-- pv_equiv track=rewrite | github.com/uvsq22105352/l1-python | exercises/TD04_listes/carre_magique.py | estNormalv2
-- ===== SOURCE A (Python) =====
-- def estNormalv2(carre: list) -> bool:
--     """ Retourne True si contient toutes les valeurs de 1 à n^2 où n est la taille
--         du carré, et False sinon """
--     taille = len(carre)
--     for entier in range(1, taille*taille + 1):
--         est_present = False
--         for ligne in carre:
--             if entier in ligne:
--                 est_present = True
--                 break
--         if not est_present:
--             return False
--     return True
-- ===== SOURCE B (Python) =====
-- def estNormalv2(carre: list) -> bool:
--     n = len(carre)
--     present = [False] * (n * n)
--     for ligne in carre:
--         for v in ligne:
--             if 1 <= v <= n * n:
--                 present[v - 1] = True
--     return all(present)
-- ===== Notes on version B (the rewrite author's own statement) =====
-- stated objective: faster
-- what changed: Replaces the per-target repeated scan of the whole square (for each value 1..n^2, scan every row) by a single pass that marks a value-indexed boolean table, followed by an all() over the table.
import Mathlib
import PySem

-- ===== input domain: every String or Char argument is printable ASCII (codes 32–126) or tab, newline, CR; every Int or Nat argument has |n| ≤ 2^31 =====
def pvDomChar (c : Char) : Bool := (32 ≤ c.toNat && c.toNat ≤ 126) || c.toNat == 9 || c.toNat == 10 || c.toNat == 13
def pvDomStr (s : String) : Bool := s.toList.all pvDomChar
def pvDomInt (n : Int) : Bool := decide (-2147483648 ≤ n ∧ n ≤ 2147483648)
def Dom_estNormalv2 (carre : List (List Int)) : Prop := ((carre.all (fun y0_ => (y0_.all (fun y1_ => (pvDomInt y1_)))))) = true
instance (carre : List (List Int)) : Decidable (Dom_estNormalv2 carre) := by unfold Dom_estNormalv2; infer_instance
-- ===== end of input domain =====

-- B replaces A's per-target repeated scanning of the square by a one-pass value-indexed
-- boolean table followed by an all-check (asymptotically fewer cell visits).


-- ===== PORT A =====
-- inner loop: 'for ligne in carre: if entier in ligne: est_present = True; break'
def estNormalv2_inner (entier : Int) : List (List Int) → Bool
  | [] => false
  | ligne :: rest => if ligne.contains entier then true else estNormalv2_inner entier rest

-- outer loop over range(1, taille*taille + 1), with the early 'return False'
def estNormalv2_loop (carre : List (List Int)) : List Int → Bool
  | [] => true
  | entier :: rest =>
      if !(estNormalv2_inner entier carre) then false else estNormalv2_loop carre rest

def estNormalv2 (carre : List (List Int)) : Bool :=
  let taille : Int := (carre.length : Int)
  estNormalv2_loop carre (PySem.List.pyRange 1 (taille * taille + 1) 1)

-- ===== PORT B =====
-- 'for v in ligne: if 1 <= v <= n*n: present[v-1] = True'
def markRow (nn : Nat) (present : List Bool) (ligne : List Int) : List Bool :=
  ligne.foldl (fun p v => if 1 ≤ v ∧ v ≤ (nn : Int) then p.set (v - 1).toNat true else p) present

def estNormalv2_alt (carre : List (List Int)) : Bool :=
  let n := carre.length
  let present := carre.foldl (markRow (n * n)) (List.replicate (n * n) false)
  present.all id

-- ===== PRECONDITION & SPEC =====
def Spec_estNormalv2 (carre : List (List Int)) (out : Bool) : Prop := out = estNormalv2_alt carre
instance (carre : List (List Int)) (out : Bool) : Decidable (Spec_estNormalv2 carre out) := by unfold Spec_estNormalv2; infer_instance

-- ===== CLAIM (what is proved, stated in full; the proofs are below) =====
def Claim_equal_estNormalv2 : Prop := ∀ (carre : List (List Int)), Dom_estNormalv2 carre → Spec_estNormalv2 carre (estNormalv2 carre)

-- ===== LEMMAS AND PROOFS =====

theorem inner_eq_any (entier : Int) (carre : List (List Int)) :
    estNormalv2_inner entier carre = carre.any (fun ligne => ligne.contains entier) := by
  induction carre with
  | nil => rfl
  | cons l rest ih =>
      simp [estNormalv2_inner, List.any_cons, ih]

theorem loop_eq_all (carre : List (List Int)) (l : List Int) :
    estNormalv2_loop carre l = l.all (fun e => estNormalv2_inner e carre) := by
  induction l with
  | nil => rfl
  | cons e rest ih =>
      simp only [estNormalv2_loop, List.all_cons, ih]
      by_cases h : estNormalv2_inner e carre = true <;> simp [h]

theorem markRow_length (nn : Nat) (ligne : List Int) (p : List Bool) :
    (markRow nn p ligne).length = p.length := by
  induction ligne generalizing p with
  | nil => rfl
  | cons v rest ih =>
      simp only [markRow, List.foldl_cons] at ih ⊢
      rw [ih]
      split <;> simp

theorem markRow_getElem (nn : Nat) (ligne : List Int) (p : List Bool) (i : Nat)
    (hi : i < p.length) :
    (markRow nn p ligne)[i]'(by rw [markRow_length]; exact hi) =
      (p[i] || ligne.any (fun v =>
        decide (1 ≤ v ∧ v ≤ (nn : Int)) && ((v - 1).toNat == i))) := by
  induction ligne generalizing p with
  | nil => simp [markRow]
  | cons v rest ih =>
      by_cases h : 1 ≤ v ∧ v ≤ (nn : Int)
      · simp only [markRow, List.foldl_cons, if_pos h] at ih ⊢
        rw [ih (p.set (v - 1).toNat true) (by simpa using hi)]
        simp only [List.any_cons, h]
        rw [List.getElem_set]
        by_cases hji : (v - 1).toNat = i
        · simp [hji]
        · have hji' : ¬(v.toNat - 1 = i) := by have := h.1; omega
          simp [hji', beq_eq_false_iff_ne.mpr hji']
      · simp only [markRow, List.foldl_cons, if_neg h] at ih ⊢
        rw [ih p hi, List.any_cons,
          show (decide (1 ≤ v ∧ v ≤ (nn : Int)) && ((v - 1).toNat == i)) = false by
            rw [decide_eq_false h]; rfl]
        simp

theorem build_length (nn : Nat) (carre : List (List Int)) (p : List Bool) :
    (carre.foldl (markRow nn) p).length = p.length := by
  induction carre generalizing p with
  | nil => rfl
  | cons l rest ih => simp only [List.foldl_cons]; rw [ih, markRow_length]

theorem build_getElem (nn : Nat) (carre : List (List Int)) (p : List Bool) (i : Nat)
    (hi : i < p.length) :
    (carre.foldl (markRow nn) p)[i]'(by rw [build_length]; exact hi) =
      (p[i] || carre.any (fun ligne => ligne.any (fun v =>
        decide (1 ≤ v ∧ v ≤ (nn : Int)) && ((v - 1).toNat == i)))) := by
  induction carre generalizing p with
  | nil => simp
  | cons l rest ih =>
      simp only [List.foldl_cons, List.any_cons]
      rw [ih (markRow nn p l) ((markRow_length nn l p).symm ▸ hi),
        markRow_getElem nn l p i hi, Bool.or_assoc]

theorem all_id_iff (l : List Bool) :
    l.all id = true ↔ ∀ i (h : i < l.length), l[i] = true := by
  simp only [List.all_eq_true, id]
  constructor
  · intro h i hi; exact h _ (l.getElem_mem hi)
  · intro h x hx
    obtain ⟨i, hi, rfl⟩ := List.mem_iff_getElem.mp hx
    exact h i hi

-- both programs are True exactly when every value 1..n² occurs in some row
theorem a_iff (carre : List (List Int)) :
    estNormalv2 carre = true ↔
      ∀ i : Nat, i < carre.length * carre.length →
        ∃ ligne ∈ carre, ((i : Int) + 1) ∈ ligne := by
  unfold estNormalv2
  rw [loop_eq_all]
  simp only [List.all_eq_true, PySem.List.mem_pyRange_one]
  constructor
  · intro h i hi
    have := h ((i : Int) + 1) ⟨by omega, by omega⟩
    rw [inner_eq_any] at this
    simp only [List.any_eq_true, List.contains_iff_mem] at this
    exact this
  · intro h v ⟨h1, h2⟩
    rw [inner_eq_any]
    simp only [List.any_eq_true, List.contains_iff_mem]
    have hi : (v - 1).toNat < carre.length * carre.length := by
      have : v < (carre.length : Int) * carre.length + 1 := h2
      push_cast at this ⊢
      omega
    obtain ⟨ligne, hl, hm⟩ := h _ hi
    have : ((v - 1).toNat : Int) + 1 = v := by omega
    rw [this] at hm
    exact ⟨ligne, hl, hm⟩

theorem b_iff (carre : List (List Int)) :
    estNormalv2_alt carre = true ↔
      ∀ i : Nat, i < carre.length * carre.length →
        ∃ ligne ∈ carre, ((i : Int) + 1) ∈ ligne := by
  unfold estNormalv2_alt
  rw [all_id_iff]
  have hlen : (carre.foldl (markRow (carre.length * carre.length))
      (List.replicate (carre.length * carre.length) false)).length =
      carre.length * carre.length := by
    rw [build_length, List.length_replicate]
  constructor
  · intro h i hi
    have := h i (by rw [hlen]; exact hi)
    rw [build_getElem _ _ _ i (by simpa using hi)] at this
    simp only [List.getElem_replicate, Bool.false_or, List.any_eq_true,
      decide_eq_true_eq, Bool.and_eq_true, beq_iff_eq] at this
    obtain ⟨ligne, hl, v, hv, ⟨hv1, hv2⟩, hvi⟩ := this
    have : (i : Int) + 1 = v := by omega
    exact ⟨ligne, hl, this ▸ hv⟩
  · intro h i hi
    rw [hlen] at hi
    rw [build_getElem _ _ _ i (by simpa using hi)]
    simp only [List.getElem_replicate, Bool.false_or, List.any_eq_true,
      decide_eq_true_eq, Bool.and_eq_true, beq_iff_eq]
    obtain ⟨ligne, hl, hm⟩ := h i hi
    refine ⟨ligne, hl, (i : Int) + 1, hm, ⟨by omega, ?_⟩, by omega⟩
    have : (i : Int) < (carre.length : Int) * carre.length := by omega
    omega

-- ===== VERDICT (by name: the statement is the Claim_ definition above) =====
theorem estNormalv2_spec : Claim_equal_estNormalv2 := by
  intro carre _
  unfold Spec_estNormalv2
  rw [Bool.eq_iff_iff, a_iff, b_iff]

§ **INSTRUCTIONS TO FOLLOW**: The lines to retype, exactly and only, run from the first line of the material through the line with "def pvDomChar (c".

§ **YOUR RESPONSE**:
-- pv_equiv track=rewrite | github.com/uvsq22105352/l1-python | exercises/TD04_listes/carre_magique.py | estNormalv2
-- ===== SOURCE A (Python) =====
-- def estNormalv2(carre: list) -> bool:
--     """ Retourne True si contient toutes les valeurs de 1 à n^2 où n est la taille
--         du carré, et False sinon """
--     taille = len(carre)
--     for entier in range(1, taille*taille + 1):
--         est_present = False
--         for ligne in carre:
--             if entier in ligne:
--                 est_present = True
--                 break
--         if not est_present:
--             return False
--     return True
-- ===== SOURCE B (Python) =====
-- def estNormalv2(carre: list) -> bool:
--     n = len(carre)
--     present = [False] * (n * n)
--     for ligne in carre:
--         for v in ligne:
--             if 1 <= v <= n * n:
--                 present[v - 1] = True
--     return all(present)
-- ===== Notes on version B (the rewrite author's own statement) =====
-- stated objective: faster
-- what changed: Replaces the per-target repeated scan of the whole square (for each value 1..n^2, scan every row) by a single pass that marks a value-indexed boolean table, followed by an all() over the table.
import Mathlib
import PySem

-- ===== input domain: every String or Char argument is printable ASCII (codes 32–126) or tab, newline, CR; every Int or Nat argument has |n| ≤ 2^31 =====
def pvDomChar (c : Char) : Bool := (32 ≤ c.toNat && c.toNat ≤ 126) || c.toNat == 9 || c.toNat == 10 || c.toNat == 13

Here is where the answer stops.